(Records contained in a dataset)
.....

-- pv_equiv track=rewrite | github.com/tsunehiko/rlgdg | src/ggdg/rule_decoding.py | add_brackets
-- ===== SOURCE A (Python) =====
-- def add_brackets(clause):
--     if clause[-1] in ["+", "?"]:
--         if clause[-2] == ")":
--             return f"{add_brackets(clause[:-2])}){clause[-1]}"
--         else:
--             return f"({add_brackets(clause[:-1])}){clause[-1]}"
--     else:
--         return clause
-- ===== SOURCE B (Python) =====
-- def add_brackets(clause):
--     # Iterative: peel trailing +/? modifiers from the end, then rebuild.
--     mods = []
--     while clause and clause[-1] in "+?":
--         m = clause[-1]
--         if len(clause) >= 2 and clause[-2] == ")":
--             mods.append((m, True))
--             clause = clause[:-2]
--         else:
--             mods.append((m, False))
--             clause = clause[:-1]
--     for m, wrapped in reversed(mods):
--         if wrapped:
--             clause = clause + ")" + m
--         else:
--             clause = "(" + clause + ")" + m
--     return clause
-- ===== Notes on version B (the rewrite author's own statement) =====
-- stated objective: alternative
-- what changed: Replaces A's recursion (which re-examines the string's tail and rebuilds via recursive calls) by an explicit two-phase iteration: a while loop peels trailing +/? modifiers into a list of (modifier, had-paren) records, then a second loop rebuilds the bracketed string from innermost to outermost.
-- crash fix: A raises IndexError exactly on the strings consisting only of '+', '?' and ')' in which every ')' is immediately followed by '+' or '?' (including the empty string); B's natural guarded loop returns a value there, e.g. B('+') = '()+'. — e.g. on add_brackets("+"): A raises IndexError, B returns "()+"
import Mathlib
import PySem

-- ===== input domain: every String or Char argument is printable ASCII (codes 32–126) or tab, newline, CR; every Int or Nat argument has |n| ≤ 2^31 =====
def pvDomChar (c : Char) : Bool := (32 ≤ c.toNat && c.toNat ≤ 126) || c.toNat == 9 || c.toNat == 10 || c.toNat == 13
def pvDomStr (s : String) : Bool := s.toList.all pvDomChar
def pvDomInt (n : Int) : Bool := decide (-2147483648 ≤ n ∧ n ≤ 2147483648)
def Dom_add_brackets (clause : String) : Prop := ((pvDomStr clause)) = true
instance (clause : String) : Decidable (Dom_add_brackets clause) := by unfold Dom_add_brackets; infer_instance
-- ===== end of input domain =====

-- B replaces A's recursion by an explicit peel-then-rebuild iteration (alternative decomposition, same cost).

-- ===== PORT A =====
-- Literal transliteration of A on code points (clause.toList); where Python raises
-- IndexError (pyGet? = none) the port returns [] — exactly those inputs are excluded by Pre_.
def addBracketsA (l : List Char) : List Char :=
  match h1 : PySem.List.pyGet? l (-1) with
  | none => []                                  -- clause[-1]: IndexError
  | some c =>
    if c = '+' ∨ c = '?' then
      match PySem.List.pyGet? l (-2) with
      | none => []                              -- clause[-2]: IndexError
      | some d =>
        if d = ')' then
          addBracketsA (PySem.List.slice l none (some (-2))) ++ [')'] ++ [c]
        else
          ['('] ++ addBracketsA (PySem.List.slice l none (some (-1))) ++ [')'] ++ [c]
    else l
termination_by l.length
decreasing_by
  · have hl : l ≠ [] := by
      rintro rfl; rw [PySem.List.pyGet?_neg_one] at h1; simp at h1
    have h0 : 0 < l.length := List.length_pos_iff.mpr hl
    rw [PySem.List.slice_to_neg_ofNat l 2 (by omega)]
    simp; omega
  · have hl : l ≠ [] := by
      rintro rfl; rw [PySem.List.pyGet?_neg_one] at h1; simp at h1
    have h0 : 0 < l.length := List.length_pos_iff.mpr hl
    rw [PySem.List.slice_to_neg_one]
    simp; omega

def add_brackets (clause : String) : String := String.ofList (addBracketsA clause.toList)

-- ===== PORT B =====
-- while-loop of Source B, as recursion over the REVERSED character list: peel each trailing
-- '+'/'?' together with the flag "was it preceded by ')'", returning the records in peel
-- order and the (reversed) unconsumed core.
def peelB : List Char → List (Char × Bool) × List Char
  | [] => ([], [])
  | [c] =>
    if c = '+' ∨ c = '?' then ([(c, false)], []) else ([], [c])
  | c :: d :: t =>
    if c = '+' ∨ c = '?' then
      if d = ')' then                           -- len(clause) >= 2 and clause[-2] == ")"
        let r := peelB t
        ((c, true) :: r.1, r.2)
      else
        let r := peelB (d :: t)
        ((c, false) :: r.1, r.2)
    else ([], c :: d :: t)

-- one step of Source B's rebuild loop
def rebuildStep (acc : List Char) (m : Char × Bool) : List Char :=
  if m.2 then acc ++ [')'] ++ [m.1] else ['('] ++ acc ++ [')'] ++ [m.1]

def add_brackets_alt (clause : String) : String :=
  let p := peelB clause.toList.reverse
  String.ofList ((p.1.reverse).foldl rebuildStep p.2.reverse)

-- ===== PRECONDITION & SPEC =====
-- holds iff the string consists only of '+', '?', ')' chars, every ')' is immediately
-- followed by '+' or '?', and the string does not end in ')'
def ModsClosed (l : List Char) : Prop :=
  l.all (fun c => c == '+' || c == '?' || c == ')') = true ∧
  List.IsChain (fun a b => a = ')' → b = '+' ∨ b = '?') l ∧
  l.getLast? ≠ some ')'

-- Pre_ excludes exactly the inputs on which A raises IndexError: the strings (including "")
-- made only of '+', '?', ')' in which every ')' is immediately followed by '+' or '?'.
def Pre_add_brackets (clause : String) : Prop := ¬ ModsClosed clause.toList
instance (clause : String) : Decidable (Pre_add_brackets clause) := by unfold Pre_add_brackets ModsClosed; infer_instance

def pvWitness_add_brackets : String := "a+"

-- A raises IndexError exactly on the strings of '+','?',')' where every ')' is immediately
-- followed by '+' or '?' (including ""); B's guarded loop returns a value there.
def Raises_add_brackets (clause : String) : Prop := ModsClosed clause.toList
instance (clause : String) : Decidable (Raises_add_brackets clause) := by unfold Raises_add_brackets ModsClosed; infer_instance
def pvRaiseWitness_add_brackets : String := "+"
def pvRaiseWitnessOut_add_brackets : String := "()+"

def Spec_add_brackets (clause : String) (out : String) : Prop := out = add_brackets_alt clause
instance (clause : String) (out : String) : Decidable (Spec_add_brackets clause out) := by unfold Spec_add_brackets; infer_instance

-- ===== CLAIM (what is proved, stated in full; the proofs are below) =====
def Claim_equal_add_brackets : Prop := ∀ (clause : String), Dom_add_brackets clause → Pre_add_brackets clause → Spec_add_brackets clause (add_brackets clause)
def Claim_raises_add_brackets : Prop := (∀ (clause : String), Dom_add_brackets clause → Raises_add_brackets clause → ¬ Pre_add_brackets clause) ∧ (Dom_add_brackets (pvRaiseWitness_add_brackets) ∧ Raises_add_brackets (pvRaiseWitness_add_brackets) ∧ add_brackets_alt (pvRaiseWitness_add_brackets) = pvRaiseWitnessOut_add_brackets)

-- ===== LEMMAS AND PROOFS =====

-- Bool recursion equivalent to ModsClosed, shaped for the inductions below
def allModsClose : List Char → Bool
  | [] => true
  | [c] => c = '+' || c = '?'
  | c :: d :: t =>
      (if c = ')' then (d = '+' || d = '?') else (c = '+' || c = '?')) && allModsClose (d :: t)

lemma allModsClose_iff (l : List Char) : allModsClose l = true ↔ ModsClosed l := by
  induction l using allModsClose.induct with
  | case1 => simp [allModsClose, ModsClosed]
  | case2 c =>
      by_cases h1 : c = '+' <;> by_cases h2 : c = '?' <;> by_cases h3 : c = ')' <;>
        simp_all [allModsClose, ModsClosed]
  | case3 c d t ih =>
      rw [ModsClosed] at ih ⊢
      by_cases hc : c = ')' <;>
        by_cases hd : d = '+' ∨ d = '?' <;>
          simp_all [allModsClose, List.isChain_cons_cons] <;> tauto


lemma allModsClose_append_close (p : List Char) (m : Char) (hm : m = '+' ∨ m = '?') :
    allModsClose (p ++ [')', m]) = allModsClose p := by
  induction p using allModsClose.induct with
  | case1 => rcases hm with rfl | rfl <;> decide
  | case2 c =>
      rcases hm with rfl | rfl <;>
        (by_cases hc : c = ')' <;> simp [allModsClose, hc])
  | case3 c d t ih =>
      have : (c :: d :: t) ++ [')', m] = c :: d :: (t ++ [')', m]) := by simp
      rw [this]
      have h2 : d :: (t ++ [')', m]) = (d :: t) ++ [')', m] := by simp
      simp only [allModsClose, h2, ih]

lemma allModsClose_append_mod (p : List Char) (d m : Char) (hm : m = '+' ∨ m = '?')
    (hd : p.getLast? = some d) (hdne : d ≠ ')') :
    allModsClose (p ++ [m]) = allModsClose p := by
  induction p using allModsClose.induct with
  | case1 => simp at hd
  | case2 c =>
      simp at hd
      subst hd
      rcases hm with rfl | rfl <;> simp [allModsClose, hdne]
  | case3 c e t ih =>
      have hd' : (e :: t).getLast? = some d := by
        simpa using hd
      have : (c :: e :: t) ++ [m] = c :: e :: (t ++ [m]) := by simp
      rw [this]
      have h2 : e :: (t ++ [m]) = (e :: t) ++ [m] := by simp
      simp only [allModsClose, h2, ih hd']

-- the heart of the equivalence: A on the string equals B's rebuild of B's peel,
-- phrased over the reversed character list r (so that peeling is structural).
lemma keyA : ∀ (n : Nat) (r : List Char), r.length ≤ n → allModsClose r.reverse = false →
    addBracketsA r.reverse = ((peelB r).1.reverse).foldl rebuildStep (peelB r).2.reverse := by
  intro n
  induction n with
  | zero =>
      intro r hr h
      have hr0 : r = [] := List.length_eq_zero_iff.mp (Nat.le_zero.mp hr)
      subst hr0
      simp [allModsClose] at h
  | succ n ih =>
      intro r hr h
      match r with
      | [] => simp [allModsClose] at h
      | c :: t =>
        by_cases hc : c = '+' ∨ c = '?'
        · -- last char is a modifier
          match t with
          | [] =>
              exfalso
              rcases hc with rfl | rfl <;> simp [allModsClose] at h
          | d :: u =>
            by_cases hd : d = ')'
            · subst hd
              -- A side
              have hrev : (c :: ')' :: u).reverse = u.reverse ++ [')', c] := by simp
              have hlen : (u.reverse ++ [')', c]).length = u.length + 2 := by simp
              have hget1 : PySem.List.pyGet? (u.reverse ++ [')', c]) (-1) = some c := by
                have : u.reverse ++ [')', c] = (u.reverse ++ [')']) ++ [c] := by simp
                rw [this, PySem.List.pyGet?_neg_one_append_singleton]
              have hget2 : PySem.List.pyGet? (u.reverse ++ [')', c]) (-2) = some ')' := by
                rw [PySem.List.pyGet?_neg_ofNat _ 2 (by omega) (by simp)]
                rw [hlen]
                simp
              have hslice : PySem.List.slice (u.reverse ++ [')', c]) none (some (-2)) = u.reverse := by
                rw [PySem.List.slice_to_neg_ofNat _ 2 (by omega), hlen]
                simpa using List.take_left' (l₂ := [')', c]) (rfl : u.reverse.length = u.length)
              have hpre : allModsClose u.reverse = false := by
                rw [hrev, allModsClose_append_close u.reverse c hc] at h
                exact h
              have hA : addBracketsA ((c :: ')' :: u).reverse)
                  = addBracketsA u.reverse ++ [')'] ++ [c] := by
                rw [hrev]
                rw [addBracketsA]
                rw [hget1]
                simp only [hc, if_pos, hget2, hslice]
              -- B side
              have hB : peelB (c :: ')' :: u) = ((c, true) :: (peelB u).1, (peelB u).2) := by
                simp [peelB, hc]
              rw [hA, hB]
              have ihu := ih u (by simp at hr ⊢; omega) hpre
              simp only [List.reverse_cons, List.foldl_append]
              rw [← ihu]
              simp [rebuildStep]
            · -- previous char is not ')'
              have hrev : (c :: d :: u).reverse = (d :: u).reverse ++ [c] := by simp
              have hget1 : PySem.List.pyGet? ((d :: u).reverse ++ [c]) (-1) = some c :=
                PySem.List.pyGet?_neg_one_append_singleton _ _
              have hlast : ((d :: u).reverse ++ [c]) = u.reverse ++ [d, c] := by simp
              have hget2 : PySem.List.pyGet? ((d :: u).reverse ++ [c]) (-2) = some d := by
                rw [hlast]
                rw [PySem.List.pyGet?_neg_ofNat _ 2 (by omega) (by simp)]
                have hlen : (u.reverse ++ [d, c]).length = u.length + 2 := by simp
                rw [hlen]
                simp
              have hslice : PySem.List.slice ((d :: u).reverse ++ [c]) none (some (-1))
                  = (d :: u).reverse := by
                rw [PySem.List.slice_to_neg_one]
                simp
              have hpre : allModsClose (d :: u).reverse = false := by
                rw [hrev, allModsClose_append_mod (d :: u).reverse d c hc (by simp) hd] at h
                exact h
              have hA : addBracketsA ((c :: d :: u).reverse)
                  = ['('] ++ addBracketsA ((d :: u).reverse) ++ [')'] ++ [c] := by
                rw [hrev]
                rw [addBracketsA]
                rw [hget1]
                simp only [hc, if_pos, hget2, hslice]
                simp [hc, hd]
              have hB : peelB (c :: d :: u) = ((c, false) :: (peelB (d :: u)).1, (peelB (d :: u)).2) := by
                simp [peelB, hc, hd]
              rw [hA, hB]
              have ihu := ih (d :: u) (by simp at hr ⊢; omega) hpre
              simp only [List.reverse_cons, List.foldl_append]
              rw [← ihu]
              simp [rebuildStep]
        · -- last char is not a modifier: both return the string unchanged
          have hget1 : PySem.List.pyGet? (t.reverse ++ [c]) (-1) = some c :=
            PySem.List.pyGet?_neg_one_append_singleton _ _
          have hA : addBracketsA ((c :: t).reverse) = (c :: t).reverse := by
            rw [List.reverse_cons, addBracketsA, hget1]
            simp [hc]
          have hB : peelB (c :: t) = ([], c :: t) := by
            match t with
            | [] => simp [peelB, hc]
            | d :: u => simp [peelB, hc]
          rw [hA, hB]
          simp

-- ===== VERDICT (by name: the statement is the Claim_ definition above) =====
theorem add_brackets_spec : Claim_equal_add_brackets := by
  intro clause _ hpre
  unfold Spec_add_brackets add_brackets add_brackets_alt
  have hb : allModsClose clause.toList = false := by
    rw [← Bool.not_eq_true, allModsClose_iff]
    exact hpre
  have h := keyA clause.toList.reverse.length clause.toList.reverse (le_refl _)
    (by simpa using hb)
  simp only [List.reverse_reverse] at h
  rw [h]

@[simp]
theorem add_brackets_raises : Claim_raises_add_brackets := by
  unfold Claim_raises_add_brackets
  constructor
  · intro clause _ hr hp
    exact hp hr
  · refine ⟨by decide, ?_, by decide⟩
    unfold Raises_add_brackets ModsClosed
    have h : (pvRaiseWitness_add_brackets).toList = ['+'] := by decide
    rw [h]
    exact ⟨by simp, by simp, by simp⟩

.....

Task objective: Once you find the line with "-- ===== LEMMAS" above, print it and every line after it up to and including the line with "(if c = ')' then", exactly as written and nothing else.

Response below:
-- ===== LEMMAS AND PROOFS =====

-- Bool recursion equivalent to ModsClosed, shaped for the inductions below
def allModsClose : List Char → Bool
  | [] => true
  | [c] => c = '+' || c = '?'
  | c :: d :: t =>
      (if c = ')' then (d = '+' || d = '?') else (c = '+' || c = '?')) && allModsClose (d :: t)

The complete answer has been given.